Triangular law of forces states that if there are two forces which are congregation or transient through a point then the third or enclosing side of a triangle is such that. So, this law explains, if two forces stand-in at a point is represented in scale and direction by the two adjacent sides of a triangle taken in order, then the closing side of the triangle taken in the reversed order represents the consequential of the forces in magnitude and direction.

The resultant of two forces acting at a point can also be found by using the Triangle Law of Forces.

If two forces acting at a point are represented in magnitude and direction by the two adjacent sides of a triangle taken in order, then the closing side of the triangle taken in the reversed order represents the resultant of the forces in magnitude and direction.

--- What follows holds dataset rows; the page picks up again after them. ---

-- pv_equiv track=rewrite | github.com/aiwithqasim/PIAIC-Artificial-Intelligence | Q1/batch1/assignment/labs109.py | seven_zero
-- ===== SOURCE A (Python) =====
-- def seven_zero(n):
--     d = 1
--     ans = 0
--     while True:
--         if n%2 == 0 or n%5 == 0:
--             k = 1
--             while k <= d:
--                 val = int(k * '7' + (d-k) * '0')
--                 if val%n == 0:
--                     ans = val
--                     break
--                 k += 1
--         else:
--             val = int(d * '7')
--             ans = val if val%n == 0 else 0
--         d += 1
--         if ans > 0:
--              return ans
--              break
-- ===== SOURCE B (Python) =====
-- def seven_zero(n):
--     # Incremental modular arithmetic: track remainders of 7...7 blocks and powers of 10
--     # mod n instead of rebuilding and dividing big integers; the big result is built once.
--     sev = [0]       # sev[k] = int('7' * k) % n
--     pw = [1 % n]    # pw[z] = (10 ** z) % n
--     d = 0
--     while True:
--         d += 1
--         sev.append((sev[-1] * 10 + 7) % n)
--         pw.append(pw[-1] * 10 % n)
--         ks = range(1, d + 1) if n % 2 == 0 or n % 5 == 0 else range(d, d + 1)
--         for k in ks:
--             if sev[k] * pw[d - k] % n == 0:
--                 return 7 * (10 ** k - 1) // 9 * 10 ** (d - k)
-- ===== Notes on version B (the rewrite author's own statement) =====
-- stated objective: faster
-- what changed: A rebuilds a d-digit big integer from a string for every candidate and divides it by n; B tracks the remainders of the seven-blocks and powers of ten mod n incrementally with O(1)-size integer steps per candidate and builds the big result only once, for the returned hit.
import Mathlib
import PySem

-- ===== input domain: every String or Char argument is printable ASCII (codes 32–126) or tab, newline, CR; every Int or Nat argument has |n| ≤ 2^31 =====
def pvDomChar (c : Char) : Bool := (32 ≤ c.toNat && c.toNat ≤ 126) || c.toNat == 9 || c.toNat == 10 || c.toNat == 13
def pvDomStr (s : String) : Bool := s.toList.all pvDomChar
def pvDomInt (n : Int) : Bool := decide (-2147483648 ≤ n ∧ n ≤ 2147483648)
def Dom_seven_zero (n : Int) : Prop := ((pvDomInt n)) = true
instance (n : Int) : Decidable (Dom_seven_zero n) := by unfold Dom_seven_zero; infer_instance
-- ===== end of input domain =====

-- B replaces A's per-candidate big-integer string building and big-int divisibility tests by
-- incremental modular remainder tracking (small ints), building the big result once at the end.

-- ===== PORT A =====
-- int(s): ported by hand as a digit fold, exact for the nonempty '0'-'9'-only strings built
-- here (no sign/whitespace/underscore); PySem.Int.ofStr? computes the same value on these
-- strings but its parser is a private definition, opaque to the equivalence proof.
def pyIntDigits (cs : List Char) : Int :=
  cs.foldl (fun a c => a * 10 + ((c.toNat - '0'.toNat : Nat) : Int)) 0

-- inner `while k <= d` loop of A: first value int(k*'7' + (d-k)*'0') divisible by n, else 0 (= ans untouched)
def sevenZeroTry (n : Int) (d k : Nat) : Int :=
  if _h : k ≤ d then
    let val := pyIntDigits (List.replicate k '7' ++ List.replicate (d - k) '0')
    if PySem.Int.mod val n = 0 then val else sevenZeroTry n d (k + 1)
  else 0
termination_by d + 1 - k

-- `while True` loop of A, d counting up; a fuel parameter keeps the recursion structural
-- (the loop exits far earlier on every input Pre_ admits; 0 is returned only on fuel exhaustion)
def sevenZeroLoop (n : Int) (d : Nat) : Nat → Int
  | 0 => 0
  | fuel + 1 =>
    let ans : Int :=
      if PySem.Int.mod n 2 = 0 ∨ PySem.Int.mod n 5 = 0 then
        sevenZeroTry n d 1
      else
        let val := pyIntDigits (List.replicate d '7')
        if PySem.Int.mod val n = 0 then val else 0
    if 0 < ans then ans else sevenZeroLoop n (d + 1) fuel

def seven_zero (n : Int) : Int := sevenZeroLoop n 1 1099511627776

-- ===== PORT B =====
-- `for k in ks` loop of B: scan candidate k values, remainder test on tracked residues,
-- big value 7 * (10**k - 1) // 9 * 10**(d-k) built only for the returned hit
def sevenScan (n : Int) (sev pw : List Int) (d : Int) : List Int → Option Int
  | [] => none
  | k :: ks =>
    if PySem.Int.mod (PySem.List.pyGetD sev k 0 * PySem.List.pyGetD pw (d - k) 0) n = 0 then
      some (PySem.Int.floordiv (7 * (10 ^ k.toNat - 1)) 9 * 10 ^ (d - k).toNat)
    else sevenScan n sev pw d ks

-- `while True` loop of B: extend the remainder tables, scan, recurse (same fuel discipline as A's port)
def sevenZeroAltLoop (n : Int) (sev pw : List Int) (d : Nat) : Nat → Int
  | 0 => 0
  | fuel + 1 =>
    let d' := d + 1
    let sev' := sev ++ [PySem.Int.mod (PySem.List.pyGetD sev (-1) 0 * 10 + 7) n]
    let pw' := pw ++ [PySem.Int.mod (PySem.List.pyGetD pw (-1) 0 * 10) n]
    let ks := if PySem.Int.mod n 2 = 0 ∨ PySem.Int.mod n 5 = 0 then
        PySem.List.pyRange 1 ((d' : Int) + 1) 1
      else PySem.List.pyRange (d' : Int) ((d' : Int) + 1) 1
    match sevenScan n sev' pw' (d' : Int) ks with
    | some v => v
    | none => sevenZeroAltLoop n sev' pw' d' fuel

def seven_zero_alt (n : Int) : Int :=
  sevenZeroAltLoop n [0] [PySem.Int.mod 1 n] 0 1099511627776

-- ===== PRECONDITION & SPEC =====
-- Pre_ excludes n = 0, on which A raises ZeroDivisionError, and the n whose smallest multiple of
-- the form 7...70...0 (k sevens then z zeros, value 7*(10^k-1)/9*10^z) has more than 4300 digits,
-- on which A raises ValueError (CPython's default 4300-digit str->int conversion limit) instead of
-- returning; on every other int of the domain A returns normally.
def Pre_seven_zero (n : Int) : Prop :=
  n ≠ 0 ∧ ∃ z ∈ List.range' 0 4301, ∃ k ∈ List.range' 1 (4300 - z), n ∣ 7 * ((10 ^ k - 1) / 9) * 10 ^ z

instance (n : Int) : Decidable (Pre_seven_zero n) := by unfold Pre_seven_zero; infer_instance

def pvWitness_seven_zero : Int := 7

def Spec_seven_zero (n : Int) (out : Int) : Prop := out = seven_zero_alt n
instance (n : Int) (out : Int) : Decidable (Spec_seven_zero n out) := by
  unfold Spec_seven_zero; infer_instance

-- ===== CLAIM (what is proved, stated in full; the proofs are below) =====
def Claim_equal_seven_zero : Prop :=
  ∀ (n : Int), Dom_seven_zero n → Pre_seven_zero n → Spec_seven_zero n (seven_zero n)

-- ===== LEMMAS AND PROOFS =====

-- rep7 k = int('7' * k), the number written with k sevens
def rep7 : Nat → Int
  | 0 => 0
  | k + 1 => rep7 k * 10 + 7

-- the remainder tables B maintains: sevL n d = [int('7'*k) % n for k in 0..d], pwL n d = [10^z % n for z in 0..d]
def sevL (n : Int) (d : Nat) : List Int :=
  (List.range (d + 1)).map (fun k => PySem.Int.mod (rep7 k) n)
def pwL (n : Int) (d : Nat) : List Int :=
  (List.range (d + 1)).map (fun z => PySem.Int.mod (10 ^ z) n)

theorem rep7_nonneg (k : Nat) : 0 ≤ rep7 k := by
  induction k with
  | zero => simp [rep7]
  | succ k ih => simp only [rep7]; omega

theorem rep7_pos (k : Nat) (h : 1 ≤ k) : 0 < rep7 k := by
  cases k with
  | zero => omega
  | succ k => have := rep7_nonneg k; simp only [rep7]; omega

theorem nine_mul_rep7 (k : Nat) : 9 * rep7 k = 7 * (10 ^ k - 1) := by
  induction k with
  | zero => simp [rep7]
  | succ k ih => simp only [rep7, pow_succ]; ring_nf; ring_nf at ih; omega

theorem rep7_succ' (k : Nat) : rep7 (k + 1) = 7 * 10 ^ k + rep7 k := by
  have h9 := nine_mul_rep7 k
  have h9' := nine_mul_rep7 (k + 1)
  have hp : (10:Int) ^ (k+1) = 10 ^ k * 10 := pow_succ 10 k
  omega

theorem ediv_rep7 (k : Nat) : 7 * (10 ^ k - 1) / 9 = rep7 k := by
  rw [← nine_mul_rep7]
  exact Int.mul_ediv_cancel_left _ (by norm_num)

theorem foldl_zeros (z : Nat) (a : Int) :
    List.foldl (fun a c => a * 10 + ((c.toNat - '0'.toNat : Nat) : Int)) a (List.replicate z '0') =
      a * 10 ^ z := by
  induction z generalizing a with
  | zero => simp
  | succ z ih =>
    rw [List.replicate_succ, List.foldl_cons, ih]
    have : ((('0'.toNat - '0'.toNat : Nat)) : Int) = 0 := by decide
    rw [this, pow_succ]; ring

theorem foldl_sevens (k : Nat) (a : Int) :
    List.foldl (fun a c => a * 10 + ((c.toNat - '0'.toNat : Nat) : Int)) a (List.replicate k '7') =
      a * 10 ^ k + rep7 k := by
  induction k generalizing a with
  | zero => simp [rep7]
  | succ k ih =>
    rw [List.replicate_succ, List.foldl_cons, ih]
    have : ((('7'.toNat - '0'.toNat : Nat)) : Int) = 7 := by decide
    rw [this, rep7_succ', pow_succ]; ring

theorem pyIntDigits_spec (k z : Nat) :
    pyIntDigits (List.replicate k '7' ++ List.replicate z '0') = rep7 k * 10 ^ z := by
  rw [pyIntDigits, List.foldl_append, foldl_sevens, foldl_zeros]
  simp

-- PySem.Int.mod is floor-mod (Int.fmod): congruence under adding a multiple of n
theorem mod_add_mul (a t n : Int) : PySem.Int.mod (a + n * t) n = PySem.Int.mod a n := by
  show (a + n * t).fmod n = a.fmod n
  exact Int.add_mul_fmod_self_left a n t

theorem mod_sub_dvd (a n : Int) : n ∣ a - PySem.Int.mod a n := by
  show n ∣ a - a.fmod n
  rw [Int.fmod_def]
  exact ⟨a.fdiv n, by ring⟩

-- the remainder test on tracked residues equals the big-int divisibility test
theorem mod_mul_test (a b n : Int) :
    (PySem.Int.mod (PySem.Int.mod a n * PySem.Int.mod b n) n = 0) ↔
      (PySem.Int.mod (a * b) n = 0) := by
  rw [PySem.Int.mod_eq_zero_iff_dvd, PySem.Int.mod_eq_zero_iff_dvd]
  obtain ⟨s, hs⟩ := mod_sub_dvd a n
  obtain ⟨t, ht⟩ := mod_sub_dvd b n
  have ha : PySem.Int.mod a n = a - n * s := by omega
  have hb : PySem.Int.mod b n = b - n * t := by omega
  rw [ha, hb]
  constructor
  · rintro ⟨c, hc⟩
    exact ⟨c + s * b + t * a - n * s * t, by linear_combination hc⟩
  · rintro ⟨c, hc⟩
    exact ⟨c - s * b - t * a + n * s * t, by linear_combination hc⟩

theorem sevL_get (n : Int) (d k : Nat) (h : k ≤ d) :
    PySem.List.pyGetD (sevL n d) (k : Int) 0 = PySem.Int.mod (rep7 k) n := by
  rw [PySem.List.pyGetD_natCast, sevL]
  rw [List.getD_eq_getElem _ _ (by simp; omega)]
  simp

theorem pwL_get (n : Int) (d z : Nat) (h : z ≤ d) :
    PySem.List.pyGetD (pwL n d) (z : Int) 0 = PySem.Int.mod (10 ^ z) n := by
  rw [PySem.List.pyGetD_natCast, pwL]
  rw [List.getD_eq_getElem _ _ (by simp; omega)]
  simp

theorem sevL_succ (n : Int) (d : Nat) :
    sevL n (d + 1) = sevL n d ++ [PySem.Int.mod (rep7 (d + 1)) n] := by
  rw [sevL, sevL, List.range_succ, List.map_append]; rfl

theorem pwL_succ (n : Int) (d : Nat) :
    pwL n (d + 1) = pwL n d ++ [PySem.Int.mod (10 ^ (d + 1)) n] := by
  rw [pwL, pwL, List.range_succ, List.map_append]; rfl

theorem sevL_update (n : Int) (d : Nat) :
    sevL n d ++ [PySem.Int.mod (PySem.List.pyGetD (sevL n d) (-1) 0 * 10 + 7) n] =
      sevL n (d + 1) := by
  rw [sevL_succ]
  congr 2
  have hlast : PySem.List.pyGetD (sevL n d) (-1) 0 = PySem.Int.mod (rep7 d) n := by
    cases d with
    | zero => rfl
    | succ d => rw [sevL_succ, PySem.List.pyGetD_neg_one_append_singleton]
  rw [hlast]
  obtain ⟨s, hs⟩ := mod_sub_dvd (rep7 d) n
  have hm : PySem.Int.mod (rep7 d) n = rep7 d - n * s := by omega
  rw [hm]
  have : (rep7 d - n * s) * 10 + 7 = (rep7 d * 10 + 7) + n * (-10 * s) := by ring
  rw [this, mod_add_mul]
  rfl

theorem pwL_update (n : Int) (d : Nat) :
    pwL n d ++ [PySem.Int.mod (PySem.List.pyGetD (pwL n d) (-1) 0 * 10) n] =
      pwL n (d + 1) := by
  rw [pwL_succ]
  congr 2
  have hlast : PySem.List.pyGetD (pwL n d) (-1) 0 = PySem.Int.mod (10 ^ d) n := by
    cases d with
    | zero => rfl
    | succ d => rw [pwL_succ, PySem.List.pyGetD_neg_one_append_singleton]
  rw [hlast]
  obtain ⟨s, hs⟩ := mod_sub_dvd ((10:Int) ^ d) n
  have hm : PySem.Int.mod ((10:Int) ^ d) n = 10 ^ d - n * s := by omega
  rw [hm]
  have : ((10:Int) ^ d - n * s) * 10 = 10 ^ (d + 1) + n * (-10 * s) := by rw [pow_succ]; ring
  rw [this, mod_add_mul]

-- the heart: B's scan over range(k, d+1) returns exactly A's inner-loop result (as an Option)
theorem scan_eq (n : Int) (d : Nat) :
    ∀ m k : Nat, d + 1 - k = m → 1 ≤ k →
    sevenScan n (sevL n d) (pwL n d) (d : Int) (PySem.List.pyRange (k : Int) ((d : Int) + 1) 1) =
      if 0 < sevenZeroTry n d k then some (sevenZeroTry n d k) else none := by
  intro m
  induction m with
  | zero =>
    intro k hm hk
    have hkd : d < k := by omega
    rw [PySem.List.pyRange_one_eq_nil (by exact_mod_cast hkd)]
    rw [sevenZeroTry]
    simp [Nat.not_le.mpr hkd]
    rfl
  | succ m ih =>
    intro k hm hk
    have hkd : k ≤ d := by omega
    rw [PySem.List.pyRange_one_cons (by exact_mod_cast Nat.lt_succ_of_le hkd)]
    rw [sevenScan]
    rw [sevL_get n d k hkd]
    have hsub : (d : Int) - (k : Int) = ((d - k : Nat) : Int) := by omega
    rw [hsub, pwL_get n d (d - k) (by omega)]
    simp only [mod_mul_test]
    rw [sevenZeroTry]
    rw [dif_pos hkd]
    simp only [pyIntDigits_spec k (d - k)]
    by_cases htest : PySem.Int.mod (rep7 k * 10 ^ (d - k)) n = 0
    · rw [if_pos htest, if_pos htest]
      have hpos : 0 < rep7 k * 10 ^ (d - k) := mul_pos (rep7_pos k hk) (by positivity)
      rw [if_pos hpos]
      simp [Int.toNat_natCast, ediv_rep7]
    · rw [if_neg htest, if_neg htest]
      have hcast : ((k : Int) + 1) = ((k + 1 : Nat) : Int) := by omega
      rw [hcast, ih (k + 1) (by omega) (by omega)]

-- in the coprime branch A tests only the all-sevens candidate; that equals the inner loop started at k = d
theorem try_at_d (n : Int) (d : Nat) :
    sevenZeroTry n d d =
      (if PySem.Int.mod (pyIntDigits (List.replicate d '7')) n = 0 then
        pyIntDigits (List.replicate d '7') else 0) := by
  rw [sevenZeroTry, dif_pos (le_refl d)]
  simp only [Nat.sub_self, List.replicate_zero, List.append_nil]
  split_ifs with h
  · rfl
  · rw [sevenZeroTry, dif_neg (by omega)]

-- lockstep equivalence of the two outer loops
theorem loop_eq (n : Int) :
    ∀ (fuel d : Nat),
      sevenZeroAltLoop n (sevL n d) (pwL n d) d fuel = sevenZeroLoop n (d + 1) fuel := by
  intro fuel
  induction fuel with
  | zero => intro d; rfl
  | succ fuel ih =>
    intro d
    rw [sevenZeroAltLoop, sevenZeroLoop]
    simp only [sevL_update, pwL_update]
    by_cases hc : PySem.Int.mod n 2 = 0 ∨ PySem.Int.mod n 5 = 0
    · rw [if_pos hc, if_pos hc]
      have h1 : (1 : Int) = ((1 : Nat) : Int) := by norm_num
      have hup : ((d + 1 : Nat) : Int) + 1 = ((d : Int) + 1) + 1 := by push_cast; ring
      rw [show PySem.List.pyRange 1 (((d + 1 : Nat) : Int) + 1) 1
            = PySem.List.pyRange (((1 : Nat) : Int)) (((d + 1 : Nat) : Int) + 1) 1 by norm_num]
      rw [scan_eq n (d + 1) (d + 1) 1 (by omega) (by omega)]
      split_ifs with hpos
      · rfl
      · exact ih (d + 1)
    · rw [if_neg hc, if_neg hc]
      rw [show PySem.List.pyRange ((d + 1 : Nat) : Int) (((d + 1 : Nat) : Int) + 1) 1
            = PySem.List.pyRange (((d + 1 : Nat) : Int)) (((d + 1 : Nat) : Int) + 1) 1 by rfl]
      rw [scan_eq n (d + 1) 1 (d + 1) (by omega) (by omega)]
      rw [try_at_d n (d + 1)]
      by_cases htest : PySem.Int.mod (pyIntDigits (List.replicate (d + 1) '7')) n = 0
      · have hv : 0 < pyIntDigits (List.replicate (d + 1) '7') := by
          have hpd : pyIntDigits (List.replicate (d + 1) '7') = rep7 (d + 1) * 10 ^ 0 := by
            rw [← pyIntDigits_spec (d + 1) 0]; simp
          rw [hpd]
          simpa using rep7_pos (d + 1) (by omega)
        simp only [if_pos htest]
        rw [if_pos hv, if_pos hv]
      · simp only [if_neg htest]
        norm_num
        exact ih (d + 1)
-- ===== VERDICT (by name: the statement is the Claim_ definition above) =====
theorem seven_zero_spec : Claim_equal_seven_zero := by
  intro n _hdom _hpre
  unfold Spec_seven_zero seven_zero seven_zero_alt
  have h0 : sevL n 0 = [0] := by
    simp [sevL, rep7]
    rfl
  have h1 : pwL n 0 = [PySem.Int.mod 1 n] := by
    simp [pwL]
  rw [← h0, ← h1, loop_eq n]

The triangle law of forces can also be stated as. if a body is in equilibrium under the action of three forces acting at a point, then the three forces can be completely represented by the three sides of a triangle taken in order.

**Explanation**

A body might be subjected to further than one force at a similar time. Suppose two equal forces are acting on the body at the same time, in the same way, the consequence is the sum of the two forces. But if the similar forces are accurately in reverse directions, they rescind with each other and therefore almost there is no effect on the body.

So, we learn that, if three forces, stand-in at a point, are represented in magnitude and way by the sides of a triangle, taken in order, they will be in equilibrium.

Forces P and Q act at an angle 0. In order to find the resultant of P and Q. one can apply the head to tail method, to construct the triangle.

In Figure, OA and AB represent P and Q in magnitude and direction. The closing side OB of the triangle taken in the reversed order represents the resultant R of the forces P and Q. The magnitude and the direction of R can be found by using sine and cosine laws of triangles.

If P, Q, and R are the three forces acting at a point and they are represented by the three sides of a triangle then, **P/OA = Q/AB = R/OB.**

**Mathematical Explanation –**

Forces stand-in at a position can be determined into a series of three forces that might be represented by a triangle. Take any two (adjacent) forces and parallel the third force from one of the ends of the vectors forming those two forces. If that third parallel force vector matches the course and size of the third side of the triangle formed, the forces are in equilibrium.

**Formula:**

a/sin A = b/sin B = c/sin C

Where,

- a, b, c = sides of a triangle
- A, B, C = angles between the sides of a triangle.

Find angle A, C and side c from side a = 5, side b = 6, angle B = 30 using triangle law of forces.

**Solution:**

Let us estimate the value of angle A from angle B.

**Step 1:**

In the given formula, take sin A on left hand side and multiply a with sin B divided by b which gives,

sin A = (a x sin B) / b = (5 x sin 30) / 6

A = sin^{-1}(0.4167) = 24.624^{0}

**Step 2:**

Angle, A + B + C = π

Therefore, C = π – A – B

C = 180 – 24.624 – 30 = 125.376^{0}

**Step 3:**

To calculate the value of c:

In the given formula, take c on left hand side and multiply a with sin C divided by sin A which gives,

c = (a x sin C) / sin A

c = (5 x sin 30) / sin 24.624 = 9.784.